4. ISRAELI TACTICS: As for Israel's military tactics, they are more precise than any in history in targeting not merely combatants, but those terrorists who actually participated in the murders of Israelis, while seeking to spare civilians. The Post's articles, on the other hand, focus on the relatively few civilian casualties, suggest that it is possible to be 100% accurate and suggest that Israel is inhumane in not preventing all civilian casualties. With regard to those civilian casualties, the Post pretends that Israel's conduct in inflicting those unintentional casualties is more heinous than the deliberate murders of Israeli civilians by the Palestinians.
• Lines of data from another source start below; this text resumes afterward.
-- ===== VERDICT (by name: the statement is the Claim_ definition above) =====
theorem Solution_spec : Claim_equal_Solution := by
  intro ar _ hpre
  unfold Spec_Solution
  obtain ⟨s, t, rfl⟩ := List.exists_cons_of_ne_nil hpre
  rw [A_eval _ hpre, B_eval]
  have hsum : ∀ j ∈ List.range (s :: t).length,
      sufX (s :: t) j + prefY (s :: t) j = ((s :: t).count "x" : Int) + dAt (s :: t) j := by
    intro j _
    rw [← count_split (s :: t) j]
    unfold dAt
    ring
  rw [List.map_congr_left hsum]
  have hdl : (List.range (s :: t).length).map (fun j => dAt (s :: t) j) = dlist (s :: t) 0 0 := by
    rw [dlist_eq]
    simp
  have hmap2 : (List.range (s :: t).length).map (fun j => ((s :: t).count "x" : Int) + dAt (s :: t) j)
      = (dlist (s :: t) 0 0).map (((s :: t).count "x" : Int) + ·) := by
    rw [← hdl, List.map_map]
    rfl
  rw [hmap2]
  have hcons : dlist (s :: t) 0 0
      = ((if s = "y" then (0:Int)+1 else 0) - 0)
        :: dlist t (if s = "y" then (0:Int)+1 else 0) (if s = "x" then (0:Int)+1 else 0) := rfl
  rw [hcons, List.map_cons, List.foldl_cons]
  have hbound : ((s :: t).count "x" : Int) + ((if s = "y" then (0:Int)+1 else 0) - 0)
      ≤ (((s :: t).length : Nat) : Int) := by
    by_cases hy : s = "y"
    · have hsx : s ≠ "x" := by rw [hy]; decide
      rw [List.count_cons_of_ne (by simpa using hsx)]
      have := count_x_le t
      simp [hy]
      omega
    · have h1 := count_x_le (s :: t)
      simp only [List.length_cons] at h1
      push_cast at h1 ⊢
      simp [hy]
      omega
  rw [min_eq_right hbound, foldl_min_map_add]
The Post's major technique is to flood the paper with human interest stories and photos of Palestinian victims, while virtually ignoring Israeli victims, even though the former became victims by accident and the latter were deliberately targeted for killing (with attendant celebrations by Palestinians ... usually unreported by The Post).

5. THE POST'S METHODS: In numerous ways, both consistent with and in addition to the general methodology summarized above, the Post's journalists regularly denigrate Israel's leaders, Israel's actions and Israel's motives, while at the same time promoting those of the Palestinians, including their most notorious terrorists, who it never labels as such, nor their deeds as "terrorism," no matter how heinous. The most blatant offenders among news reporters are Molly Moore and John Ward Anderson and among columnists, Jackson Diehl and Jim Hoagland. The Post's prior Middle East reporter, Glenn Frankel, who now only occasionally writes on Israel, uses somewhat more subtlety. Rather than improve, The Post's anti-Israel bias has only worsened over the years.